Фу ты, болтушка! — Поля сердито покосилась на Глеба. — Ну чего сплел? Там же все разнужное. Букварик. Тетрадоньки. Карандашики на разный цвет. Яблоки...

Ма! А можно я еще яблочков возьму?

Да вон в углу кошелка! Бери, какие на тебя глядят.

Да они все на меня таращатся, — конфузливо шепчет мальчик.

Если б на тебя еще все пятерки так смотрели, как яблоки! — съехидничал Глеб и щелкнул братца пальцем по макушке, выходя из комнаты.

Отвянь, Чапля! — ворчливо отмахнулся Антон и стал основательно рыться в корзинке с яблоками, выдергивая и перекладывая к себе в сумку самые крупные, с краснобрызгом.

Вернулся с крыльца Глеб:

Малёха! Ты еще долго будешь ковыряться? А то Юрка Клыков, Вовка Слепков — все первоклашки уже побежали наперегонки за первыми двойками. Смотри, все расхватают, тебе не достанется!

Ты опять за свое? Опять за кильку гроши? — осаживает мама Глеба. — Нашел игрушку лбом орехи щелкать! Охолонь. Шо это ты взялся насмешничать? Лучше вот вам на дорожку, — подала каждому по пирожку. — Идить с Богом, хлопцы вы мои. Хай лэгэсэнька будэ ваша путь...

Пирожки тут же, еще в комнате, братья съели.

Ну, теперь можно и в путь! — щелкнул Митрофан пальцами и убежал впереди младших.

По детсадовской еще привычке Глеб молча, не глядя кинул назад Антону руку, тот ее привычно поймал, и вот так, держась за руки, они пошли, тихие, чуточку ликующие.

Поля постеснялась хоть немножко проводить своих парубков и сразу пожалела, едва дверь за ними со вздохом прикрылась. Она вдруг растерялась, вдруг ощутила какую-то пустоту в себе. Боже правый!..

Какой-то испуганной полоумкой выскочила она из комнаты, хлоп шалыми глазами вдогонку сынам. Они уже подымались в горку по красному бугру. Внутренне они почувствовали ее, обернулись с улыбками. Неясный страх отпустил, ушел из нее, она застыла с протянутыми к сыновьям руками, со светлой тревогой на лице.

«Антошик... осеньчук* мой... в школу пошел.

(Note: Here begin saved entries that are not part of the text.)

-- pv_equiv track=rewrite | github.com/josh200501/experiment_icics | find_lib_imp.py | nodes2edges
-- ===== SOURCE A (Python) =====
-- def nodes2edges(nodes_seq):
--     last_node = None
--     edges = []
--     for node in nodes_seq:
--         if last_node == None:
--             last_node = node
--         else:
--             edges.append({"src":last_node, "dst":node})
--             last_node = node
--     return edges
-- ===== SOURCE B (Python) =====
-- def nodes2edges(nodes_seq):
--     items = list(nodes_seq)
--     return [{"src": p, "dst": c} for p, c in zip(items, items[1:])]
-- ===== Notes on version B (the rewrite author's own statement) =====
-- stated objective: idiomatic
-- what changed: Replaced the stateful previous-node loop with a single zip(items, items[1:]) pairwise comprehension.
import Mathlib
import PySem

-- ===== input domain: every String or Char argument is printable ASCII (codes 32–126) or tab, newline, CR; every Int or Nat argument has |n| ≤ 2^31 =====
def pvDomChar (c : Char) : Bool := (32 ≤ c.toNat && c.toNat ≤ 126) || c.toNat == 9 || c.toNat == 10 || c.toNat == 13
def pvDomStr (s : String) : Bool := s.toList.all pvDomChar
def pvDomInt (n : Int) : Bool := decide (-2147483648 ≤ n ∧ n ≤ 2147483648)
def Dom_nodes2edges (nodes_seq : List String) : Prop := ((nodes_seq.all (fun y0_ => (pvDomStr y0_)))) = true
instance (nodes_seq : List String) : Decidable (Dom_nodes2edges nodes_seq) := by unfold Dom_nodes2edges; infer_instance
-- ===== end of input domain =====

-- B replaces A's stateful previous-node sweep with a zip-with-tail pairwise comprehension (idiomatic; same cost).


-- ===== PORT A =====
-- A: loop with state (last_node : Option String, edges); since nodes are strings,
-- 'last_node == None' is Option.isNone (a string node never equals None).
def nodes2edges (nodes_seq : List String) : List (List (String × String)) :=
  (nodes_seq.foldl
    (fun (st : Option String × List (List (String × String))) node =>
      match st with
      | (last_node, edges) =>
        if last_node.isNone then (some node, edges)
        else (some node, edges ++ [[("src", last_node.getD ""), ("dst", node)]]))
    (none, [])).2

-- ===== PORT B =====
def nodes2edges_alt (nodes_seq : List String) : List (List (String × String)) :=
  (nodes_seq.zip nodes_seq.tail).map (fun pc => [("src", pc.1), ("dst", pc.2)])

-- ===== PRECONDITION & SPEC =====
def Spec_nodes2edges (nodes_seq : List String) (out : List (List (String × String))) : Prop := out = nodes2edges_alt nodes_seq
instance (nodes_seq : List String) (out : List (List (String × String))) : Decidable (Spec_nodes2edges nodes_seq out) := by unfold Spec_nodes2edges; infer_instance

-- ===== CLAIM (what is proved, stated in full; the proofs are below) =====
def Claim_equal_nodes2edges : Prop := ∀ (nodes_seq : List String), Dom_nodes2edges nodes_seq → Spec_nodes2edges nodes_seq (nodes2edges nodes_seq)

-- ===== LEMMAS AND PROOFS =====

-- Invariant: once the state holds (some p, acc), the fold appends exactly the pairwise edges.
theorem nodes2edges_fold_some (l : List String) (p : String) (acc : List (List (String × String))) :
    (l.foldl
      (fun (st : Option String × List (List (String × String))) node =>
        match st with
        | (last_node, edges) =>
          if last_node.isNone then (some node, edges)
          else (some node, edges ++ [[("src", last_node.getD ""), ("dst", node)]]))
      (some p, acc)).2
    = acc ++ ((p :: l).zip l).map (fun pc => [("src", pc.1), ("dst", pc.2)]) := by
  induction l generalizing p acc with
  | nil => simp
  | cons x xs ih =>
      simp only [List.foldl, List.zip_cons_cons, List.map, Option.isNone_some, Bool.false_eq_true,
        if_false, Option.getD_some]
      rw [ih]
      simp

-- ===== VERDICT (by name: the statement is the Claim_ definition above) =====
theorem nodes2edges_spec : Claim_equal_nodes2edges := by
  intro nodes_seq _
  unfold Spec_nodes2edges nodes2edges nodes2edges_alt
  cases nodes_seq with
  | nil => rfl
  | cons x xs =>
      simp only [List.foldl, Option.isNone_none, if_true, List.tail_cons]
      rw [nodes2edges_fold_some]
      simp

Когда-тось жил в тебе, тукал ножками под сердцем... А тут те глянь — уже и в школу! Не заметила за слезьми, как вырос хлопец...»

Она видела себя такой же маленькой, как Антоня. Видела, как первый раз сама шла в школу. То видела себя под венцом, то при первых родах... То видела, как сама принимала вот в этом феврале роды у старой козы Райки. Видела, как коза ела свой послед-рубашку... То видела себя с багром в Заполярье, на лесозаводе... То на свидании с Никитой за Кобулетами, где стояла на пополнении после жестоких боев его часть...

За тихими слезами насмотрелась на себя, как в кино, и засобиралась идти добирать стареющий в осень, грубый уже чай.

В школу — она была за четыре версты — Антон тащился без аппетита. Остро жгла плечо полная сумка яблок. Мальчик то и дело припадал отдохнуть. Сумка вконец умаяла его, и он сделал поползновение поработить Глеба, попробовав навялить ее братцу.

Буду я еще твое таскать! — отбоярился Глеб. — Может, еще захочешь, чтоб я за тебя и уроки отвечал?

Глебу зуделось в этот первый путь хоть как-то потесней сплести братца — он дичился всех и вся — с одногодками, с кем будет в одном классе. Надо, решил про себя Глеб, идти вместе с Юркой и Вовкой. Может, еще уговорю по дороге и кто-нибудь из них сядет с Антоном за одну парту?

Глеб набавил шагу и, догнав мальчишек, весело крикнул:

Слава доблестным перводвоечникам!

Живоглазый, вертоватый Юрка широко улыбнулся, так широко, что, казалось, улыбка тронула и красное родимое пятно на левом виске. Плотный снулый Вовка никак не ответил. Наверное, он дремал все время, даже когда шел.

Ребя, — продолжал Глеб, — я что хочу сказать... Вы да Антон... Только вы трое с нашего района будете в первом классе. Всем вам надо держаться кучкой.

Давайте держаться, — спешко взял за руку Антона сонный Вовка.

Да не обязательно за ручку, — сказал Глеб. — Просто надо быть в школе всегда вместе... Так всем вам будет лучше.

Антоша тихонько вывинтил свои пальцы из Вовкиного прохладного кулачка и пискнул:

Глеба! Давай сотдохнем!

На каждом повороте — отдых? — засердился Глеб.

На каждом. А то пропущенный поворот обидится...

Антон присел на крупный камень на обочинке.

Юрка с Вовкой посмотрели-посмотрели на Антона, махнули разом руками и отлипли, убежали вперед.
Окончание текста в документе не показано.